We have shown through the barley example that it is possible to simultaneously realize marker grouping and ordering with PGMs, which are constructed through a series of well-structured conditional independence tests, e.g. the PC-stable algorithm. Of course, the estimated number of linkage groups is subject to the significance level α adopted in the conditional independence tests. Empirically, smaller values of α tend to lead to sparser graphs (Colombo and Maathuis 2014) that are equivalent to conservative grouping of markers, i.e. more linkage groups of smaller size.

By definition, the map distance is measured in cM; 1 cM approximately corresponds to 1% recombination frequency. Constructing PGMs from the observed genotype data involves the calculation of partial correlation coefficients, which essentially measure the combined effect of recombination frequencies between all markers, error rates of markers and marker order. Consequently, once marker grouping and ordering have been achieved using PGMs, one still has to calculate recombination frequencies and genetic distances to obtain a complete genetic map.

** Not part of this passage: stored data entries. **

-- pv_equiv track=rewrite | github.com/open-trace/data-team | ml/rag/chatbot/chat_memory.py | count_complete_pairs
-- ===== SOURCE A (Python) =====
-- def count_complete_pairs(messages: list[dict[str, str]]) -> int:
--     i = 0
--     n = 0
--     while i + 1 < len(messages):
--         if messages[i]["role"] == "user" and messages[i + 1]["role"] == "assistant":
--             n += 1
--             i += 2
--         else:
--             i += 1
--     return n
-- ===== SOURCE B (Python) =====
-- def count_complete_pairs(messages: list[dict[str, str]]) -> int:
--     return sum(
--         1
--         for a, b in zip(messages, messages[1:])
--         if a["role"] == "user" and b["role"] == "assistant"
--     )
-- ===== Notes on version B (the rewrite author's own statement) =====
-- stated objective: simpler
-- what changed: Replaced the index-based while loop with conditional stepping (i += 2 on a match) by a single comprehension counting adjacent user->assistant positions, which is equal because a matched pair's second message has role 'assistant' and so can never start another match.
import Mathlib
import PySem

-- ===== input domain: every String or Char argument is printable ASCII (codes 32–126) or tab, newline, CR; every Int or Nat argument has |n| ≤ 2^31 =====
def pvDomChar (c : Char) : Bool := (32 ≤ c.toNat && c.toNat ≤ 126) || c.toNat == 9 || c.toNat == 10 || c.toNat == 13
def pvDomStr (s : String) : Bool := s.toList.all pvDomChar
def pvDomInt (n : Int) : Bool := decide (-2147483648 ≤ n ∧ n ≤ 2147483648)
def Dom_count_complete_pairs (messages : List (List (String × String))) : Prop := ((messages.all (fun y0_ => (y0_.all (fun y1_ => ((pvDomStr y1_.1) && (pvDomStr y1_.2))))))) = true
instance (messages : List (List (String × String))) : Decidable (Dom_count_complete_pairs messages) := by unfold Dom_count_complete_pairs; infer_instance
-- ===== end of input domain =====

-- B replaces A's greedy while-loop with conditional stepping by a plain count over
-- adjacent user->assistant positions (simpler decomposition, same O(n) cost).


-- m["role"]: first-matching-key lookup on the association list (total form; under
-- Pre_ the key is present, so this is exact Python dict lookup)
def pvRole (m : List (String × String)) : String :=
  ((m.find? (fun kv => kv.1 == "role")).map Prod.snd).getD ""

-- ===== PORT A =====
-- the while loop: i, n as in A; guard i+1 < len; conditional stepping
def pvLoopA (messages : List (List (String × String))) (i : Nat) (n : Int) : Int :=
  if i + 1 < messages.length then
    if pvRole (messages.getD i []) == "user" && pvRole (messages.getD (i+1) []) == "assistant" then
      pvLoopA messages (i+2) (n+1)
    else
      pvLoopA messages (i+1) n
  else n
termination_by messages.length - i

def count_complete_pairs (messages : List (List (String × String))) : Int :=
  pvLoopA messages 0 0

-- ===== PORT B =====
def count_complete_pairs_alt (messages : List (List (String × String))) : Int :=
  ((messages.zip (messages.drop 1)).countP
    (fun ab => pvRole ab.1 == "user" && pvRole ab.2 == "assistant") : Nat)

-- ===== PRECONDITION & SPEC =====
-- Pre_ excludes exactly the inputs on which A raises KeyError: some non-last dict
-- lacks a "role" key (A reads every non-last dict), or the last dict lacks it while
-- the penultimate dict's role is "user" (the only case where the last dict is read).
def pvHasRole (m : List (String × String)) : Bool := m.any (fun kv => kv.1 == "role")
def Pre_count_complete_pairs (messages : List (List (String × String))) : Prop :=
  (messages.dropLast.all pvHasRole &&
   (decide (messages.length < 2) ||
    !(pvRole (messages.getD (messages.length - 2) []) == "user") ||
    pvHasRole (messages.getD (messages.length - 1) []))) = true
instance (messages : List (List (String × String))) : Decidable (Pre_count_complete_pairs messages) := by unfold Pre_count_complete_pairs; infer_instance

def pvWitness_count_complete_pairs : (List (List (String × String))) :=
  [[("role", "user")], [("role", "assistant")]]

def Spec_count_complete_pairs (messages : List (List (String × String))) (out : Int) : Prop := out = count_complete_pairs_alt messages
instance (messages : List (List (String × String))) (out : Int) : Decidable (Spec_count_complete_pairs messages out) := by unfold Spec_count_complete_pairs; infer_instance

-- ===== CLAIM (what is proved, stated in full; the proofs are below) =====
def Claim_equal_count_complete_pairs : Prop := ∀ (messages : List (List (String × String))), Dom_count_complete_pairs messages → Pre_count_complete_pairs messages → Spec_count_complete_pairs messages (count_complete_pairs messages)

-- ===== LEMMAS AND PROOFS =====

-- the adjacent-pair count B computes, as a function of a suffix
def pvAdj (l : List (List (String × String))) : Nat :=
  (l.zip (l.drop 1)).countP (fun ab => pvRole ab.1 == "user" && pvRole ab.2 == "assistant")

theorem pvAdj_nil : pvAdj [] = 0 := rfl
theorem pvAdj_single (a : List (String × String)) : pvAdj [a] = 0 := rfl

theorem pvAdj_cons (a b : List (String × String)) (rest : List (List (String × String))) :
    pvAdj (a :: b :: rest) =
      (if pvRole a == "user" && pvRole b == "assistant" then 1 else 0) + pvAdj (b :: rest) := by
  simp [pvAdj, List.countP_cons]
  split_ifs <;> omega

-- key fact: if a's role is not "user", the head a contributes nothing
theorem pvAdj_cons_not_user (a : List (String × String)) (rest : List (List (String × String)))
    (h : pvRole a ≠ "user") : pvAdj (a :: rest) = pvAdj rest := by
  cases rest with
  | nil => rfl
  | cons b t =>
      rw [pvAdj_cons]
      simp [h]

-- the greedy loop computes n + adjacent-count of the remaining suffix
theorem pvLoopA_eq (messages : List (List (String × String))) (i : Nat) (n : Int) :
    pvLoopA messages i n = n + (pvAdj (messages.drop i) : Int) := by
  rw [pvLoopA]
  split
  · rename_i hlt
    have hi : i < messages.length := by omega
    have hi1 : i + 1 < messages.length := hlt
    have hd : messages.drop i = messages[i] :: messages.drop (i+1) :=
      List.drop_eq_getElem_cons hi
    have hd1 : messages.drop (i+1) = messages[i+1] :: messages.drop (i+2) :=
      List.drop_eq_getElem_cons hi1
    have hg : messages.getD i [] = messages[i] := List.getD_eq_getElem _ _ hi
    have hg1 : messages.getD (i+1) [] = messages[i+1] := List.getD_eq_getElem _ _ hi1
    split
    · rename_i hmatch
      rw [pvLoopA_eq messages (i+2) (n+1)]
      rw [hd, hd1, pvAdj_cons]
      have hb : pvRole messages[i+1] ≠ "user" := by
        rw [hg, hg1] at hmatch
        simp only [Bool.and_eq_true, beq_iff_eq] at hmatch
        rw [hmatch.2]; decide
      rw [pvAdj_cons_not_user _ _ hb]
      rw [hg, hg1] at hmatch
      simp [hmatch]
      omega
    · rename_i hmatch
      rw [pvLoopA_eq messages (i+1) n]
      rw [hd, hd1, pvAdj_cons]
      rw [hg, hg1] at hmatch
      simp only [Bool.not_eq_true] at hmatch
      rw [hmatch]
      simp [← hd1]
  · rename_i hge
    have : messages.length ≤ i + 1 := by omega
    have : pvAdj (messages.drop i) = 0 := by
      rcases Nat.lt_or_ge i messages.length with h | h
      · have : messages.drop i = [messages[i]] := by
          rw [List.drop_eq_getElem_cons h]
          have : messages.drop (i+1) = [] := List.drop_eq_nil_of_le (by omega)
          rw [this]
        rw [this, pvAdj_single]
      · rw [List.drop_eq_nil_of_le h, pvAdj_nil]
    rw [this]
    simp
termination_by messages.length - i

-- ===== VERDICT (by name: the statement is the Claim_ definition above) =====
theorem count_complete_pairs_spec : Claim_equal_count_complete_pairs := by
  intro messages _ _
  unfold Spec_count_complete_pairs count_complete_pairs count_complete_pairs_alt
  rw [pvLoopA_eq]
  simp [pvAdj]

Like most existing approaches to linkage map construction, our method is based on the assumption of independent recombination events. In reality, however, chiasma interference (hereafter simply referred to as interference) occurs when the occurrence of one crossover (or chiasma) influences the probability of another crossover occurring nearby, especially in regions of high marker density (Weeks et al. 1994). Assuming no interference simplifies the construction of linkage maps but it leads to considerable overestimation of map distances (Speed and Waterman 1996). In contrast to Haldane’s mapping function that is applicable in the absence of interference, Kosambi’s mapping function has been invented and empirically verified to well describe the mathematical relation between recombination frequency and map distance in the case of interference. And yet, the performance of PGMs in constructing linkage maps in the face of interference together with data perturbations caused by genotyping errors and reciprocal translocations is currently unclear and deserves further investigation.

A few other studies have also applied graph-theoretic approaches to genetic map construction for plant species (Ronin et al. 2012; Wu et al. 2008a; Yap et al. 2003). However, they all concentrated on map integration, aiming at producing a consensus genetic map using maps from different populations. We have shown that PGMs present great potential for constructing a reliable genetic map for a single population, by constructing a genetic map in combination with tackling problems that are caused by genotyping errors and reciprocal translocations in the data.

Author contribution statement

FE conceived the study. HW conducted the theoretical derivation. HW and JJ analysed the data and interpreted the results. HW, FE and JJ wrote the paper. All authors have read and approved the final manuscript.

Electronic supplementary material

Below is the link to the electronic supplementary material.

Compliance with ethical standards

Conflict of interest

The authors declare that they have no conflicts of interest.